Records excerpted from a collection:
Content starts

-- pv_equiv track=rewrite | github.com/BCM-HGSC/SMaHT_MIMS | asm_stats/asm_stats.py | read_fasta
-- ===== SOURCE A (Python) =====
-- def read_fasta(stdin):
--     name = None
--     cur_len = 0
--     seq_lines = []
--     for line in stdin:
--         line = line.strip()
--         if not line:
--             continue
--         if line.startswith(">"):
--             if name:
--                 yield name, cur_len
--             name = line[1:].split()[0]
--             cur_len = 0
--         else:
--             cur_len += len(line)
--     if name:
--         yield name, cur_len
-- ===== SOURCE B (Python) =====
-- def read_fasta(stdin):
--     # Chunk-based rewrite: strip/filter once, skip lines before the first
--     # header, then repeatedly split off one header + its run of sequence lines.
--     clean = [s for s in (line.strip() for line in stdin) if s]
--     start = next((k for k, l in enumerate(clean) if l.startswith(">")), len(clean))
--     chunk = clean[start:]
--     while chunk:
--         header, tail = chunk[0], chunk[1:]
--         j = next((k for k, l in enumerate(tail) if l.startswith(">")), len(tail))
--         yield header[1:].split()[0], sum(len(l) for l in tail[:j])
--         chunk = tail[j:]
-- ===== Notes on version B (the rewrite author's own statement) =====
-- stated objective: alternative
-- what changed: Replaced A's single stateful pass (pending-name/length accumulator with a deferred final yield) by a strip-and-filter preprocessing pass followed by chunking: skip lines before the first header, then repeatedly split off one header and its run of sequence lines and yield the record directly.
import Mathlib
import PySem

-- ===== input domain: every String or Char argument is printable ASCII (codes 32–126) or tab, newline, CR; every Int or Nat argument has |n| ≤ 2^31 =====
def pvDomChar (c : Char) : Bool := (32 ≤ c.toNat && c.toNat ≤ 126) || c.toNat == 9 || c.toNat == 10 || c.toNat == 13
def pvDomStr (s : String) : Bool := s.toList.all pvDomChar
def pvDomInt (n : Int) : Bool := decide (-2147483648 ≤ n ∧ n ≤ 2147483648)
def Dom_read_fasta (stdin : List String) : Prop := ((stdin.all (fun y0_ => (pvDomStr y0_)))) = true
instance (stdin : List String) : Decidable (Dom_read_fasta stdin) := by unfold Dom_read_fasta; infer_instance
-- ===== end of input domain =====

-- B rewrites A's stateful single pass as strip/filter preprocessing plus chunking at header
-- lines (objective: alternative decomposition, same cost). Return-value equivalence only.

-- ===== PORT A =====
-- name is Option String (None sentinel); Python's `if name:` is `name.getD "" ≠ ""`.
-- line[1:].split()[0] : the [0] is `.headD ""`; the IndexError case (empty split) is excluded by Pre_.
def pvStepA (st : Option String × Int × List (String × Int)) (line : String) :
    Option String × Int × List (String × Int) :=
  let (name, cur_len, out) := st
  let line := PySem.Str.strip line
  if line = "" then (name, cur_len, out)
  else if PySem.Str.startswith line ">" then
    let out := if name.getD "" ≠ "" then out ++ [(name.getD "", cur_len)] else out
    (some ((PySem.Str.split₀ (PySem.Str.slice line (some 1) none)).headD ""), 0, out)
  else (name, cur_len + (PySem.Str.len line : Int), out)

def read_fasta (stdin : List String) : List (String × Int) :=
  let st := stdin.foldl pvStepA (none, 0, [])
  let (name, cur_len, out) := st
  if name.getD "" ≠ "" then out ++ [(name.getD "", cur_len)] else out

-- ===== PORT B =====
def pvIsHeader (l : String) : Bool := PySem.Str.startswith l ">"

def pvNameOf (l : String) : String :=
  (PySem.Str.split₀ (PySem.Str.slice l (some 1) none)).headD ""

def pvSeqSum (ls : List String) : Int := (ls.map (fun l => (PySem.Str.len l : Int))).sum

-- the while loop of Source B: one header + its run of sequence lines per iteration
def pvChunks : List String → List (String × Int)
  | [] => []
  | h :: tail =>
    let seq := tail.takeWhile (fun l => !pvIsHeader l)
    (pvNameOf h, pvSeqSum seq) :: pvChunks (tail.dropWhile (fun l => !pvIsHeader l))
termination_by ls => ls.length
decreasing_by
  simp only [List.length_cons]
  exact Nat.lt_succ_of_le (List.length_dropWhile_le _ _)

def read_fasta_alt (stdin : List String) : List (String × Int) :=
  let clean := (stdin.map PySem.Str.strip).filter (fun l => l ≠ "")
  pvChunks (clean.dropWhile (fun l => !pvIsHeader l))

-- ===== PRECONDITION & SPEC =====
-- Pre_ excludes inputs containing a header line with no name token after '>' (a bare '>'),
-- on which the Python A (and B alike) raises IndexError at `line[1:].split()[0]`.
def Pre_read_fasta (stdin : List String) : Prop :=
  ∀ l ∈ stdin, PySem.Str.startswith (PySem.Str.strip l) ">" = true →
    (PySem.Str.split₀ (PySem.Str.slice (PySem.Str.strip l) (some 1) none)).headD "" ≠ ""
instance (stdin : List String) : Decidable (Pre_read_fasta stdin) := by
  unfold Pre_read_fasta; infer_instance

def pvWitness_read_fasta : List String := [">a", "CCGT", "  ", ">b extra", "TT", ">c"]

def Spec_read_fasta (stdin : List String) (out : List (String × Int)) : Prop := out = read_fasta_alt stdin
instance (stdin : List String) (out : List (String × Int)) : Decidable (Spec_read_fasta stdin out) := by unfold Spec_read_fasta; infer_instance

-- ===== CLAIM (what is proved, stated in full; the proofs are below) =====
def Claim_equal_read_fasta : Prop := ∀ (stdin : List String), Dom_read_fasta stdin → Pre_read_fasta stdin → Spec_read_fasta stdin (read_fasta stdin)

-- ===== LEMMAS AND PROOFS =====

-- the final `if name: yield name, cur_len` of A
def pvFinish (st : Option String × Int × List (String × Int)) : List (String × Int) :=
  let (name, cur_len, out) := st
  if name.getD "" ≠ "" then out ++ [(name.getD "", cur_len)] else out

-- pvStepA restricted to already-stripped nonempty lines
def pvStepC (st : Option String × Int × List (String × Int)) (l : String) :
    Option String × Int × List (String × Int) :=
  let (name, cur_len, out) := st
  if pvIsHeader l then
    let out := if name.getD "" ≠ "" then out ++ [(name.getD "", cur_len)] else out
    (some (pvNameOf l), 0, out)
  else (name, cur_len + (PySem.Str.len l : Int), out)

lemma pvStepA_eq (st : Option String × Int × List (String × Int)) (l : String) :
    pvStepA st l = if PySem.Str.strip l = "" then st else pvStepC st (PySem.Str.strip l) := by
  obtain ⟨n, c, o⟩ := st
  by_cases h : PySem.Str.strip l = ""
  · simp [pvStepA, h]
  · simp only [pvStepA, pvStepC, pvIsHeader, pvNameOf, h, if_false]

lemma pvChunks_nil : pvChunks [] = [] := by simp [pvChunks]

lemma pvChunks_cons_header (h : String) (tail : List String) :
    pvChunks (h :: tail)
      = (pvNameOf h, pvSeqSum (tail.takeWhile (fun l => !pvIsHeader l)))
          :: pvChunks (tail.dropWhile (fun l => !pvIsHeader l)) := by
  simp [pvChunks]

lemma pvFold_clean (stdin : List String) (st : Option String × Int × List (String × Int)) :
    stdin.foldl pvStepA st
      = ((stdin.map PySem.Str.strip).filter (fun l => l ≠ "")).foldl pvStepC st := by
  induction stdin generalizing st with
  | nil => rfl
  | cons l ls ih =>
    simp only [List.foldl_cons, List.map_cons, List.filter_cons]
    rw [pvStepA_eq]
    by_cases h : PySem.Str.strip l = "" <;> simp [h, ih]

-- clean lines all satisfy this (from Pre_): a header's name is nonempty
def pvGood (ls : List String) : Prop := ∀ l ∈ ls, pvIsHeader l = true → pvNameOf l ≠ ""

lemma pvGood_tail {l : String} {ls : List String} (h : pvGood (l :: ls)) : pvGood ls :=
  fun x hx => h x (List.mem_cons_of_mem _ hx)

-- active phase: a header name n is pending with cur accumulated
lemma pvFold_active (ls : List String) (hg : pvGood ls) (n : String) (hn : n ≠ "")
    (cur : Int) (out : List (String × Int)) :
    pvFinish (ls.foldl pvStepC (some n, cur, out))
      = out ++ (n, cur + pvSeqSum (ls.takeWhile (fun l => !pvIsHeader l)))
            :: pvChunks (ls.dropWhile (fun l => !pvIsHeader l)) := by
  induction ls generalizing n cur out with
  | nil => simp [pvFinish, pvSeqSum, pvChunks_nil, hn]
  | cons c cs ih =>
    by_cases hc : pvIsHeader c = true
    · have hnc : pvNameOf c ≠ "" := hg c (List.mem_cons_self) hc
      simp only [List.foldl_cons, pvStepC, hc, Option.getD_some, if_true,
        List.takeWhile_cons, List.dropWhile_cons]
      rw [if_pos hn, ih (pvGood_tail hg) _ hnc 0 _]
      simp [pvChunks_cons_header, pvSeqSum]
    · simp only [List.foldl_cons, pvStepC, hc, List.takeWhile_cons, List.dropWhile_cons]
      rw [if_neg (by simp), ih (pvGood_tail hg) n hn]
      simp [pvSeqSum, add_assoc]

-- skip phase: no header seen yet (name is None)
lemma pvFold_skip (ls : List String) (hg : pvGood ls) (cur : Int) (out : List (String × Int)) :
    pvFinish (ls.foldl pvStepC (none, cur, out))
      = out ++ pvChunks (ls.dropWhile (fun l => !pvIsHeader l)) := by
  induction ls generalizing cur with
  | nil => simp [pvFinish, pvChunks_nil]
  | cons c cs ih =>
    by_cases hc : pvIsHeader c = true
    · have hnc : pvNameOf c ≠ "" := hg c (List.mem_cons_self) hc
      simp only [List.foldl_cons, pvStepC, hc, if_true, Option.getD_none, List.dropWhile_cons]
      rw [if_neg (by simp), pvFold_active cs (pvGood_tail hg) _ hnc]
      simp [pvChunks_cons_header]
    · simp only [List.foldl_cons, pvStepC, hc, List.dropWhile_cons]
      rw [if_neg (by simp), ih (pvGood_tail hg)]
      simp

-- ===== VERDICT (by name: the statement is the Claim_ definition above) =====
theorem read_fasta_spec : Claim_equal_read_fasta := by
  intro stdin _ hpre
  unfold Spec_read_fasta read_fasta read_fasta_alt
  have hg : pvGood ((stdin.map PySem.Str.strip).filter (fun l => l ≠ "")) := by
    intro l hl hh
    simp only [List.mem_filter, List.mem_map] at hl
    obtain ⟨⟨x, hx, rfl⟩, -⟩ := hl
    exact hpre x hx (by simpa [pvIsHeader] using hh)
  have := pvFold_skip ((stdin.map PySem.Str.strip).filter (fun l => l ≠ "")) hg 0 []
  rw [pvFold_clean] at *
  simpa [pvFinish] using this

Content ends

### [Problem details]
Only the lines above starting at the line that holds "import Mathlib" and ending at the line that holds "-- B rewrites" are to be repeated, exactly and in full.

### [Written solution]
import Mathlib
import PySem

-- ===== input domain: every String or Char argument is printable ASCII (codes 32–126) or tab, newline, CR; every Int or Nat argument has |n| ≤ 2^31 =====
def pvDomChar (c : Char) : Bool := (32 ≤ c.toNat && c.toNat ≤ 126) || c.toNat == 9 || c.toNat == 10 || c.toNat == 13
def pvDomStr (s : String) : Bool := s.toList.all pvDomChar
def pvDomInt (n : Int) : Bool := decide (-2147483648 ≤ n ∧ n ≤ 2147483648)
def Dom_read_fasta (stdin : List String) : Prop := ((stdin.all (fun y0_ => (pvDomStr y0_)))) = true
instance (stdin : List String) : Decidable (Dom_read_fasta stdin) := by unfold Dom_read_fasta; infer_instance
-- ===== end of input domain =====

-- B rewrites A's stateful single pass as strip/filter preprocessing plus chunking at header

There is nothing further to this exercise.